Healthcare Agents Need Skills, Not Just Models¶

Curated skills lift healthcare agent pass rates from 34% to 86%. BioMCP ships one — optimized for 30+ biomedical sources across 12 entity types.

Agent Skills for Healthcare — BioMCP ships an embedded skill that lifts healthcare agent pass rates by +51.9pp

AI agents are good at reasoning. They're bad at biomedical data.

Ask an agent to investigate BRAF V600E across ClinVar, CIViC, ClinicalTrials.gov, PubMed, and OpenFDA, and it will try to write API client code for each source — different authentication, different identifiers, different rate limits, different output formats. The code is fragile. The context window fills up with HTTP plumbing instead of results. And the agent still misses sources it doesn't know about.

This isn't a model problem. It's a knowledge and infrastructure problem. The agent needs two things it doesn't have: domain expertise to know what to look for and where, and purpose-built tooling to get it efficiently.

SkillsBench (Li et al., March 2026) just put numbers on this. Across 84 tasks in 11 domains, healthcare showed the largest improvement from curated skills of any domain tested: +51.9 percentage points, from 34.2% to 86.1% pass rate.

SkillsBench Table 4: Skills efficacy by domain Table 4 from Li et al., 2026. Healthcare shows the largest absolute improvement of any domain.

"Domains requiring specialized procedural knowledge that is underrepresented in model pretraining show the largest improvements, whereas domains with strong pretraining coverage benefit less from external procedural guidance." — Li et al., SkillsBench, 2026

Software engineering, where models already have deep pretraining coverage, gained only +4.5pp. Healthcare gained +51.9pp. The gap tells you exactly how much domain knowledge matters.

The skill codifies expertise. The tool makes it fast.¶

BioMCP is a single Rust binary that federates 30+ biomedical data sources — ClinVar, MyVariant, PubMed, ClinicalTrials.gov, OpenFDA, UniProt, Reactome, DrugBank, PharmGKB, Monarch, and more — through one unified interface. Parallel API fan-out, built-in caching, retries, rate limiting, and compact output that keeps the agent's context window tight. The agent never writes API code.

But a fast tool without domain knowledge is just a fast way to get lost.

BioMCP ships an embedded skill — a SKILL.md with procedural guidance that teaches agents how to actually do biomedical work. Not what the APIs return, but how to investigate a variant, how to profile a drug's safety, how to trace a resistance mechanism across genes, drugs, trials, and literature.

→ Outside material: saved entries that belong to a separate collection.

-- pv_equiv track=rewrite | github.com/bitalizer/pyflashkit | flashkit/decompile/helpers.py | wrap_for_logical
-- ===== SOURCE A (Python) =====
-- def has_outer_parens(expr: str) -> bool:
--     """Return True if ``expr`` is wrapped in matching outer parens."""
--     if not (expr.startswith("(") and expr.endswith(")")):
--         return False
--     depth = 0
--     for i, ch in enumerate(expr):
--         if ch == "(":
--             depth += 1
--         elif ch == ")":
--             depth -= 1
--         if depth == 0 and i < len(expr) - 1:
--             return False  # First '(' closed before end.
--     return True
--
-- def wrap_for_logical(expr: str, join_op: str) -> str:
--     """Wrap ``expr`` in parens iff it mixes a different logical operator.
--
--     ``(a == b)`` doesn't need wrapping under ``||`` (== binds tighter).
--     ``(a && b)`` does need wrapping under ``||``.
--     """
--     if has_outer_parens(expr):
--         return expr
--     other_op = "||" if join_op == "&&" else "&&"
--     depth = 0
--     i = 0
--     while i < len(expr) - 1:
--         ch = expr[i]
--         if ch == "(":
--             depth += 1
--         elif ch == ")":
--             depth -= 1
--         elif ch == '"':
--             i += 1
--             while i < len(expr) and expr[i] != '"':
--                 if expr[i] == "\\":
--                     i += 1
--                 i += 1
--         elif depth == 0 and expr[i:i + 2] == other_op:
--             return f"({expr})"
--         i += 1
--     return expr
-- ===== SOURCE B (Python) =====
-- def has_outer_parens(expr: str) -> bool:
--     """True iff expr is wrapped in matching outer parens: every proper prefix
--     after the first char keeps depth >= 1."""
--     if not (expr.startswith("(") and expr.endswith(")")):
--         return False
--     depth = 0
--     for ch in expr[:-1]:
--         depth += (ch == "(") - (ch == ")")
--         if depth <= 0:
--             return False
--     return True
--
--
-- def wrap_for_logical(expr: str, join_op: str) -> str:
--     """Single-pass state machine (code / in-string / escape) remembering the
--     previous code character; wraps on a depth-0 look-back pair of the other op."""
--     if has_outer_parens(expr):
--         return expr
--     oc = "|" if join_op == "&&" else "&"
--     CODE, STRING, ESCAPE = 0, 1, 2
--     mode = CODE
--     depth = 0
--     prev = " "  # neutral: never an operator character
--     for ch in expr:
--         if mode == ESCAPE:
--             mode = STRING
--         elif mode == STRING:
--             if ch == '"':
--                 mode = CODE
--             elif ch == "\\":
--                 mode = ESCAPE
--         elif ch == '"':
--             mode = STRING
--             prev = " "
--         elif prev == oc and ch == oc and depth == 0:
--             return f"({expr})"
--         else:
--             if ch == "(":
--                 depth += 1
--             elif ch == ")":
--                 depth -= 1
--             prev = ch
--     return expr
-- ===== Notes on version B (the rewrite author's own statement) =====
-- stated objective: alternative
-- what changed: A's index-jumping while loop (two-char lookahead slices plus a nested inner while that skips string literals, and a guard loop with an enumerate/early-exit depth-zero test) is replaced by a single-pass three-mode state machine (code / in-string / escape) that remembers the previous code character and fires on a depth-0 look-back pair, with the guard recast as a depth-stays-positive loop over expr[:-1]. Same O(n) asymptotics; …
import Mathlib
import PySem

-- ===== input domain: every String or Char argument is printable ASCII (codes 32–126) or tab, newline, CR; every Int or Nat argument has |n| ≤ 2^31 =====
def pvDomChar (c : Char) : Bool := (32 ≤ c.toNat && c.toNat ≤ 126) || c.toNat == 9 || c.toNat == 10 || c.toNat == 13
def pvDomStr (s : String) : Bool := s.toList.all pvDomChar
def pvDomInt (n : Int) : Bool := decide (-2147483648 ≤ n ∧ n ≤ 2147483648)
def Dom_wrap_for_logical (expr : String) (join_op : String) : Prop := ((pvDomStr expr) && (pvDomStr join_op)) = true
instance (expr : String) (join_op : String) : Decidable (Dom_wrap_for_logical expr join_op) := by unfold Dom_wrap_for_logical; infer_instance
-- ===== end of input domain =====

-- B replaces A's index-jumping scan (with an inner literal-skip while loop) by a
-- single-pass three-mode state machine remembering the previous code character,
-- and replaces the guard's early-exit depth loop by a dropLast depth-positivity
-- loop; same O(n) cost, different decomposition (return value only).

-- ===== PORT A =====
-- port of has_outer_parens, A's version (early exit when depth hits 0 before the end)
def hopLoop (l : List Char) (depth : Int) (i : Nat) (n : Nat) : Bool :=
  match l with
  | [] => true
  | c :: r =>
    let d := if c = '(' then depth + 1 else if c = ')' then depth - 1 else depth
    if d = 0 ∧ i < n - 1 then false else hopLoop r d (i + 1) n

def has_outer_parens (expr : String) : Bool :=
  if !(PySem.Str.startswith expr "(" && PySem.Str.endswith expr ")") then false
  else hopLoop expr.toList 0 0 expr.toList.length

-- the inner `while` of A: consume a string literal body, return the suffix after
-- the closing quote (backslash skips the next char; unterminated → empty)
def skipStr : List Char → List Char
  | [] => []
  | '"' :: r => r
  | '\\' :: [] => []
  | '\\' :: _ :: r => skipStr r
  | _ :: r => skipStr r

theorem skipStr_length_le (s : List Char) : (skipStr s).length ≤ s.length := by
  induction s using skipStr.induct <;> simp [skipStr] <;> omega

-- A's main while loop (needs ≥ 2 remaining chars, i.e. i < len-1).
-- other_op is "||" or "&&", two equal characters, passed as the character oc;
-- expr[i:i+2] == other_op is thus c1 = oc ∧ c2 = oc.
def scanA (oc : Char) : List Char → Int → Bool
  | c1 :: c2 :: rest, depth =>
    if c1 = '(' then scanA oc (c2 :: rest) (depth + 1)
    else if c1 = ')' then scanA oc (c2 :: rest) (depth - 1)
    else if c1 = '"' then scanA oc (skipStr (c2 :: rest)) depth
    else if depth = 0 ∧ c1 = oc ∧ c2 = oc then true
    else scanA oc (c2 :: rest) depth
  | _, _ => false
  termination_by l _ => l.length
  decreasing_by
  · simp
  · simp
  · have := skipStr_length_le (c2 :: rest); simp at this ⊢; omega
  · simp

def wrap_for_logical (expr : String) (join_op : String) : String :=
  if has_outer_parens expr then expr
  else
    if scanA (if join_op = "&&" then '|' else '&') expr.toList 0 then
      "(" ++ expr ++ ")"
    else expr

-- ===== PORT B =====
-- B's guard loop: over expr[:-1], depth must stay positive (no early-exit flag var)
def hop2 : List Char → Int → Bool
  | [], _ => true
  | c :: r, depth =>
    let d := depth + (if c = '(' then 1 else 0) - (if c = ')' then 1 else 0)
    if d ≤ 0 then false else hop2 r d

def has_outer_parens_alt (expr : String) : Bool :=
  if !(PySem.Str.startswith expr "(" && PySem.Str.endswith expr ")") then false
  else hop2 expr.toList.dropLast 0

-- B's scan: one char at a time; mode 0 = code, 1 = in string, 2 = after backslash;
-- prev = last code character seen ('  ' filler after a literal / at the start)
def scanAlt (oc : Char) : List Char → Nat → Int → Char → Bool
  | [], _, _, _ => false
  | ch :: r, mode, depth, prev =>
    if mode = 2 then scanAlt oc r 1 depth prev
    else if mode = 1 then
      if ch = '"' then scanAlt oc r 0 depth prev
      else if ch = '\\' then scanAlt oc r 2 depth prev
      else scanAlt oc r 1 depth prev
    else if ch = '"' then scanAlt oc r 1 depth ' '
    else if prev = oc ∧ ch = oc ∧ depth = 0 then true
    else
      scanAlt oc r 0
        (if ch = '(' then depth + 1 else if ch = ')' then depth - 1 else depth) ch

The skill covers all 12 entity types:

Entity	What agents can do	Sources
Gene	Function, pathways, druggability, disease associations	MyGene, Enrichr, OpenTargets
Variant	Pathogenicity, clinical evidence, population frequency, trial matching	ClinVar, CIViC, OncoKB, MyVariant
Trial	Search by condition, mutation, drug, status, location	ClinicalTrials.gov, NCI CTS
Drug	Labels, interactions, adverse events, approvals, targets	DrugBank, ChEMBL, OpenFDA
Article	Literature search, citation graphs, full text	PubMed, Semantic Scholar, Europe PMC
Disease	Ontology, gene associations, phenotype matching	Monarch, MyDisease, OpenTargets
Pathway	Enrichment analysis, pathway membership	Reactome, g:Profiler
Protein	Structure, function, interactions, domains	UniProt, STRING, InterPro
Adverse Event	FAERS surveillance data, signal detection	OpenFDA
PGx	Pharmacogenomic dosing guidance	CPIC, PharmGKB
GWAS	Genome-wide association signals	GWAS Catalog
Phenotype	HPO-based phenotype matching	Monarch

One grammar — search to find, get to retrieve detail, helpers to pivot between entities — works the same across all of them. The skill teaches the agent this grammar and four deterministic workflows that chain these entities together:

# Variant pathogenicity — 4 commands, 7 sources
biomcp get variant "BRAF V600E" clinvar predictions population
biomcp get variant "BRAF V600E" civic cgi
biomcp variant trials "BRAF V600E"
biomcp variant articles "BRAF V600E"

# Drug safety — 2 commands, complete safety profile
biomcp get drug pembrolizumab label interactions approvals
biomcp drug adverse-events pembrolizumab

Each workflow is a procedure the agent can apply to any variant, drug, gene, or disease. The skill doesn't give answers — it teaches the agent how to find them.

Why skills can't be self-generated¶

SkillsBench tested what happens when you ask agents to generate their own procedural knowledge before solving tasks. Performance dropped by -1.3pp.

"This contrasts sharply with curated Skills (+16.2pp), demonstrating that effective Skills require human-curated domain expertise that models cannot reliably self-generate." — Li et al., SkillsBench, 2026

The failure modes are predictable. An agent asked to investigate a variant will try general-purpose approaches — "use pandas to parse the ClinVar API" — instead of knowing that BioMCP can retrieve ClinVar annotations, population frequency, CIViC evidence, and clinical trials in four commands. The domain expertise has to come from someone who knows the domain.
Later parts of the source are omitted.